Réflexion de Lamennais - Livre 4, chapitre 10
Qu'il faille exciter les chrétiens à s'asseoir à la Table sainte, à se nourrir du pain de vie, à recevoir en eux l'auteur et le consommateur de la foi, le Sauveur des hommes, le Verbe de Dieu; qu'ils cherchent de tous côtés des prétextes pour se tenir éloignés de lui; qu'ils regardent comme une dure obligation le devoir qu'impose l'Eglise de participer en certains temps au corps et au sang de Jésus-Christ, c'est quelque chose de si prodigieux et tout ensemble de si effrayant, que l'âme fuit cette pensée comme elle fuirait une vision de l'enfer.
Mais parmi les fidèles que l'amour attire au banquet de l'Epoux, il en est qui, abusés par de tristes et fausses doctrines, ou retenus par les scrupules d'une conscience timide à l'excès, ne se croient jamais assez préparés et se privent volontairement de la divine Eucharistie, à cause du respect même que leur inspire cet auguste sacrement. Sans doute il serait à désirer que ceux qui mangent le pain des Anges eussent toute la pureté de ces célestes esprits; mais Celui qui connaît notre misère, et qui est venu la guérir, n'exige pas que l'homme soit parfait pour approcher de la source des grâces; il demande seulement qu'il soit purifié par la pénitence, et qu'il apporte au pied de l'autel un cœur contrit et humilié, un repentir sincère de ses fautes, une volonté droite, un amour ardent.

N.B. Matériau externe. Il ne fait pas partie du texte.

-- pv_equiv track=rewrite | github.com/arksomething/gpt | scripts/filters.py | strip_wiki_sections
-- ===== SOURCE A (Python) =====
-- from typing import List, Optional, Set, Tuple
--
-- WIKI_REMOVE_SECTIONS = [
--     "references",
--     "external links",
--     "see also",
--     "further reading",
--     "notes",
--     "bibliography",
--     "sources",
--     "citations",
-- ]
--
-- def strip_wiki_sections(text: str, sections_to_remove: Optional[List[str]] = None) -> str:
--     """
--     W0: Remove non-prose sections from Wikipedia text.
--     Removes sections starting with certain headers until next section or end.
--     """
--     if sections_to_remove is None:
--         sections_to_remove = WIKI_REMOVE_SECTIONS
--
--     lines = text.split("\n")
--     result_lines = []
--     skip_until_next_section = False
--
--     for line in lines:
--         stripped = line.strip().lower()
--         # Check if this is a section header to remove
--         # Wikipedia section headers are often "== Section ==" format
--         is_section_header = stripped.startswith("==") or stripped.endswith("==")
--
--         if is_section_header:
--             # Extract section name
--             section_name = stripped.strip("= ").lower()
--             if any(remove_sec in section_name for remove_sec in sections_to_remove):
--                 skip_until_next_section = True
--                 continue
--             else:
--                 skip_until_next_section = False
--
--         if not skip_until_next_section:
--             result_lines.append(line)
--
--     return "\n".join(result_lines)
-- ===== SOURCE B (Python) =====
-- from typing import List, Optional
--
-- WIKI_REMOVE_SECTIONS = [
--     "references",
--     "external links",
--     "see also",
--     "further reading",
--     "notes",
--     "bibliography",
--     "sources",
--     "citations",
-- ]
--
--
-- def strip_wiki_sections(text: str, sections_to_remove: Optional[List[str]] = None) -> str:
--     """Segment-based rewrite: group lines into header-led segments, keep or drop
--     each whole segment by its header alone."""
--     if sections_to_remove is None:
--         sections_to_remove = WIKI_REMOVE_SECTIONS
--
--     def is_header(line: str) -> bool:
--         s = line.strip().lower()
--         return s.startswith("==") or s.endswith("==")
--
--     def dropped(header: str) -> bool:
--         name = header.strip().lower().strip("= ")
--         return any(sec in name for sec in sections_to_remove)
--
--     lines = text.split("\n")
--     n = len(lines)
--     kept: List[str] = []
--
--     # leading block before the first header is always kept
--     i = 0
--     while i < n and not is_header(lines[i]):
--         kept.append(lines[i])
--         i += 1
--
--     # each remaining segment: a header line plus the non-header lines after it
--     while i < n:
--         j = i + 1
--         while j < n and not is_header(lines[j]):
--             j += 1
--         if not dropped(lines[i]):
--             kept.extend(lines[i:j])
--         i = j
--
--     return "\n".join(kept)
-- ===== Notes on version B (the rewrite author's own statement) =====
-- stated objective: alternative
-- what changed: Replaces A's single pass with a carried skip flag by a segment decomposition: a two-pointer scan groups the lines into a leading block plus header-led segments, and each segment is kept or dropped wholesale from its header alone.
import Mathlib
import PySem

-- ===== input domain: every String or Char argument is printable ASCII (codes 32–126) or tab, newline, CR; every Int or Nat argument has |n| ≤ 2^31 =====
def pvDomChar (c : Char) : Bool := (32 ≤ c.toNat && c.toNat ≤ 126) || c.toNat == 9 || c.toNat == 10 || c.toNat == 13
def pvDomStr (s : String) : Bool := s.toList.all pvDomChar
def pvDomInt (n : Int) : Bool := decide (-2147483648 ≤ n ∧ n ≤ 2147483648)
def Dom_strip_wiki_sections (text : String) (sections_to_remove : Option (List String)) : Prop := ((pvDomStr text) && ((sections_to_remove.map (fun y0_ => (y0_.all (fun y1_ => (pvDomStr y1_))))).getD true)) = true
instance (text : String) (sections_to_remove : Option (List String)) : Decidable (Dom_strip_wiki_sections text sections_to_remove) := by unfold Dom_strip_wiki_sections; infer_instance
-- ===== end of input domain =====

-- B replaces A's single pass with a skip flag by a two-pointer segment grouping
-- (leading block + header-led segments, each kept or dropped wholesale); same
-- cost, different decomposition ("alternative").

def pvWikiRemoveSections : List String :=
  ["references", "external links", "see also", "further reading",
   "notes", "bibliography", "sources", "citations"]

-- ===== PORT A =====
-- the body of A's for-loop, acting on the state (skip_until_next_section, result_lines)
def pvStepA (secs : List String) (st : Bool × List (List Char)) (line : List Char) :
    Bool × List (List Char) :=
  let stripped := PySem.Chars.lower (PySem.Chars.strip line)
  let isHeader := PySem.Chars.startswith stripped "==".toList ||
                  PySem.Chars.endswith stripped "==".toList
  if isHeader then
    let name := PySem.Chars.lower (PySem.Chars.stripChars stripped "= ".toList)
    if secs.any (fun r => PySem.Chars.isIn r.toList name) then (true, st.2)
    else (false, st.2 ++ [line])
  else if st.1 then st
  else (st.1, st.2 ++ [line])

def strip_wiki_sections (text : String) (sections_to_remove : Option (List String)) : String :=
  let secs := sections_to_remove.getD pvWikiRemoveSections
  let lines := PySem.Chars.splitOn text.toList "\n".toList
  String.ofList (PySem.Chars.join "\n".toList ((lines.foldl (pvStepA secs) (false, [])).2))

-- ===== PORT B =====
def pvIsHeader (line : List Char) : Bool :=
  let s := PySem.Chars.lower (PySem.Chars.strip line)
  PySem.Chars.startswith s "==".toList || PySem.Chars.endswith s "==".toList

def pvDropped (secs : List String) (header : List Char) : Bool :=
  let name := PySem.Chars.stripChars (PySem.Chars.lower (PySem.Chars.strip header)) "= ".toList
  secs.any (fun sec => PySem.Chars.isIn sec.toList name)

-- Source B's outer while loop: each iteration takes one header-led segment
-- (the inner 'while j' scan of non-header lines is takeWhile/dropWhile)
def pvSegs (secs : List String) : List (List Char) → List (List Char)
  | [] => []
  | h :: rest =>
      (if pvDropped secs h then [] else h :: rest.takeWhile (fun l => !pvIsHeader l)) ++
        pvSegs secs (rest.dropWhile (fun l => !pvIsHeader l))
  termination_by ls => ls.length
  decreasing_by
    simp only [List.length_cons]
    exact Nat.lt_succ_of_le (List.length_dropWhile_le _ _)

def strip_wiki_sections_alt (text : String) (sections_to_remove : Option (List String)) : String :=
  let secs := sections_to_remove.getD pvWikiRemoveSections
  let lines := PySem.Chars.splitOn text.toList "\n".toList
  -- the first while loop: the always-kept leading block of non-header lines
  let pre := lines.takeWhile (fun l => !pvIsHeader l)
  let rest := lines.dropWhile (fun l => !pvIsHeader l)
  String.ofList (PySem.Chars.join "\n".toList (pre ++ pvSegs secs rest))

-- ===== PRECONDITION & SPEC =====
def Spec_strip_wiki_sections (text : String) (sections_to_remove : Option (List String)) (out : String) : Prop := out = strip_wiki_sections_alt text sections_to_remove
instance (text : String) (sections_to_remove : Option (List String)) (out : String) : Decidable (Spec_strip_wiki_sections text sections_to_remove out) := by unfold Spec_strip_wiki_sections; infer_instance

-- ===== CLAIM (what is proved, stated in full; the proofs are below) =====
def Claim_equal_strip_wiki_sections : Prop := ∀ (text : String) (sections_to_remove : Option (List String)), Dom_strip_wiki_sections text sections_to_remove → Spec_strip_wiki_sections text sections_to_remove (strip_wiki_sections text sections_to_remove)

-- ===== LEMMAS AND PROOFS =====

-- Python's str.lower is idempotent characterwise
lemma pv_lowerChar_idem (c : Char) :
    PySem.Chars.lowerChar (PySem.Chars.lowerChar c) = PySem.Chars.lowerChar c := by
  simp only [PySem.Chars.lowerChar, PySem.Chars.isupper]
  split_ifs with h h2 <;> try rfl
  exfalso
  simp only [Bool.and_eq_true, decide_eq_true_eq, Char.le_def, UInt32.le_iff_toNat_le] at h h2
  have hA : ('A').val.toNat = 65 := by decide
  have hZ : ('Z').val.toNat = 90 := by decide
  have hc : c.toNat = c.val.toNat := rfl
  have hv : Nat.isValidChar (c.toNat + 32) := Or.inl (by omega)
  have hofn : (Char.ofNat (c.toNat + 32)).toNat = c.toNat + 32 := by
    rw [Char.toNat_ofNat, if_pos hv]
  have hx : (Char.ofNat (c.toNat + 32)).val.toNat = (Char.ofNat (c.toNat + 32)).toNat := rfl
  omega

lemma pv_mem_stripChars (cs t : List Char) :
    ∀ x ∈ PySem.Chars.stripChars cs t, x ∈ cs := by
  intro x hx
  simp only [PySem.Chars.stripChars] at hx
  rw [List.mem_reverse] at hx
  have := (List.dropWhile_sublist _).mem hx
  rw [List.mem_reverse] at this
  exact (List.dropWhile_sublist _).mem this

-- the redundant second .lower() in A's section-name extraction is the identity
lemma pv_lower_stripChars_lower (cs t : List Char) :
    PySem.Chars.lower (PySem.Chars.stripChars (PySem.Chars.lower cs) t) =
      PySem.Chars.stripChars (PySem.Chars.lower cs) t := by
  have hfix : ∀ x ∈ PySem.Chars.stripChars (PySem.Chars.lower cs) t,
      PySem.Chars.lowerChar x = x := by
    intro x hx
    have hx' : x ∈ PySem.Chars.lower cs := pv_mem_stripChars _ _ x hx
    simp only [PySem.Chars.lower, List.mem_map] at hx'
    obtain ⟨y, -, rfl⟩ := hx'
    exact pv_lowerChar_idem y
  simp only [PySem.Chars.lower]
  calc (PySem.Chars.stripChars (List.map PySem.Chars.lowerChar cs) t).map PySem.Chars.lowerChar
      = (PySem.Chars.stripChars (List.map PySem.Chars.lowerChar cs) t).map id := by
        exact List.map_congr_left (by simpa [PySem.Chars.lower] using hfix)
    _ = _ := List.map_id _

-- A's loop body, written with B's header/drop predicates
lemma pv_stepA_eq (secs : List String) (st : Bool × List (List Char)) (line : List Char) :
    pvStepA secs st line =
      (if pvIsHeader line then
        (if pvDropped secs line then (true, st.2) else (false, st.2 ++ [line]))
      else if st.1 then st else (st.1, st.2 ++ [line])) := by
  simp only [pvStepA, pvIsHeader, pvDropped, pv_lower_stripChars_lower]
  rfl

-- A's loop from state `skip` with an empty accumulator
def pvGoA (secs : List String) : Bool → List (List Char) → List (List Char)
  | _, [] => []
  | skip, l :: ls =>
      if pvIsHeader l then
        (if pvDropped secs l then pvGoA secs true ls else l :: pvGoA secs false ls)
      else if skip then pvGoA secs skip ls
      else l :: pvGoA secs skip ls

lemma pv_foldA (secs : List String) :
    ∀ (ls : List (List Char)) (skip : Bool) (acc : List (List Char)),
      (ls.foldl (pvStepA secs) (skip, acc)).2 = acc ++ pvGoA secs skip ls := by
  intro ls
  induction ls with
  | nil => intro skip acc; simp [pvGoA]
  | cons l ls ih =>
    intro skip acc
    rw [List.foldl_cons, pv_stepA_eq]
    by_cases hh : pvIsHeader l
    · by_cases hr : pvDropped secs l <;> simp [pvGoA, hh, hr, ih]
    · cases skip <;> simp [pvGoA, hh, ih]

lemma pv_goA_eq (secs : List String) :
    ∀ ls : List (List Char),
      pvGoA secs true ls = pvSegs secs (ls.dropWhile (fun l => !pvIsHeader l)) ∧
      pvGoA secs false ls =
        ls.takeWhile (fun l => !pvIsHeader l) ++
          pvSegs secs (ls.dropWhile (fun l => !pvIsHeader l)) := by
  intro ls
  induction ls with
  | nil => simp [pvGoA, pvSegs]
  | cons l ls ih =>
    by_cases hh : pvIsHeader l
    · have hd : List.dropWhile (fun l => !pvIsHeader l) (l :: ls) = l :: ls := by
        simp [hh]
      have ht : List.takeWhile (fun l => !pvIsHeader l) (l :: ls) = [] := by
        simp [hh]
      rw [hd, ht]
      have hs : pvSegs secs (l :: ls) =
          (if pvDropped secs l then [] else l :: ls.takeWhile (fun l => !pvIsHeader l)) ++
            pvSegs secs (ls.dropWhile (fun l => !pvIsHeader l)) := by
        rw [pvSegs]
      constructor <;>
      · by_cases hr : pvDropped secs l <;> simp [pvGoA, hh, hr, hs, ih.1, ih.2]
    · have hd : List.dropWhile (fun l => !pvIsHeader l) (l :: ls) =
          List.dropWhile (fun l => !pvIsHeader l) ls := by
        simp [hh]
      have ht : List.takeWhile (fun l => !pvIsHeader l) (l :: ls) =
          l :: List.takeWhile (fun l => !pvIsHeader l) ls := by
        simp [hh]
      rw [hd, ht]
      constructor <;> simp [pvGoA, hh, ih.1, ih.2]

-- ===== VERDICT (by name: the statement is the Claim_ definition above) =====
theorem strip_wiki_sections_spec : Claim_equal_strip_wiki_sections := by
  intro text sections_to_remove _
  unfold Spec_strip_wiki_sections
  simp only [strip_wiki_sections, strip_wiki_sections_alt]
  rw [pv_foldA, (pv_goA_eq _ _).2, List.nil_append]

Tandis que Jésus repousse et maudit les pharisiens, superbes observateurs de la loi, il accueille la femme pécheresse, il compatit à son humble douleur, il bénit ses larmes, et beaucoup de péchés lui sont remis, parce qu'elle a beaucoup aimé. Trop souvent les apparentes délicatesses de conscience qui séparent longtemps de la Communion, cachent un grand et coupable orgueil. Au lieu de s'abandonner aux conseils du guide qui tient la place de Dieu, on veut se conduire et se juger soi-même: erreur funeste dont le dernier terme, le terme inévitable est, ou le désespoir, ou une effroyable présomption. Ne quittez, ne quittez jamais la voie de l'obéissance: toutes les autres aboutissent à la perdition. Si l'on vous interdit l'accès à la Table sainte, abstenez-vous, et pleurez: car quel sujet plus légitime de pleurs ? Si l'on vous dit: Allez à Jésus dans le Sacrement de son amour, approchez avec allégresse. Nulle disposition n'égale le sacrifice entier du raisonnement humain et de la volonté propre; ayez en tout et toujours la simplicité d'un petit enfant: la simplicité du cœur est chère à Dieu; il la bénit pour le temps; il la bénit pour l'éternité.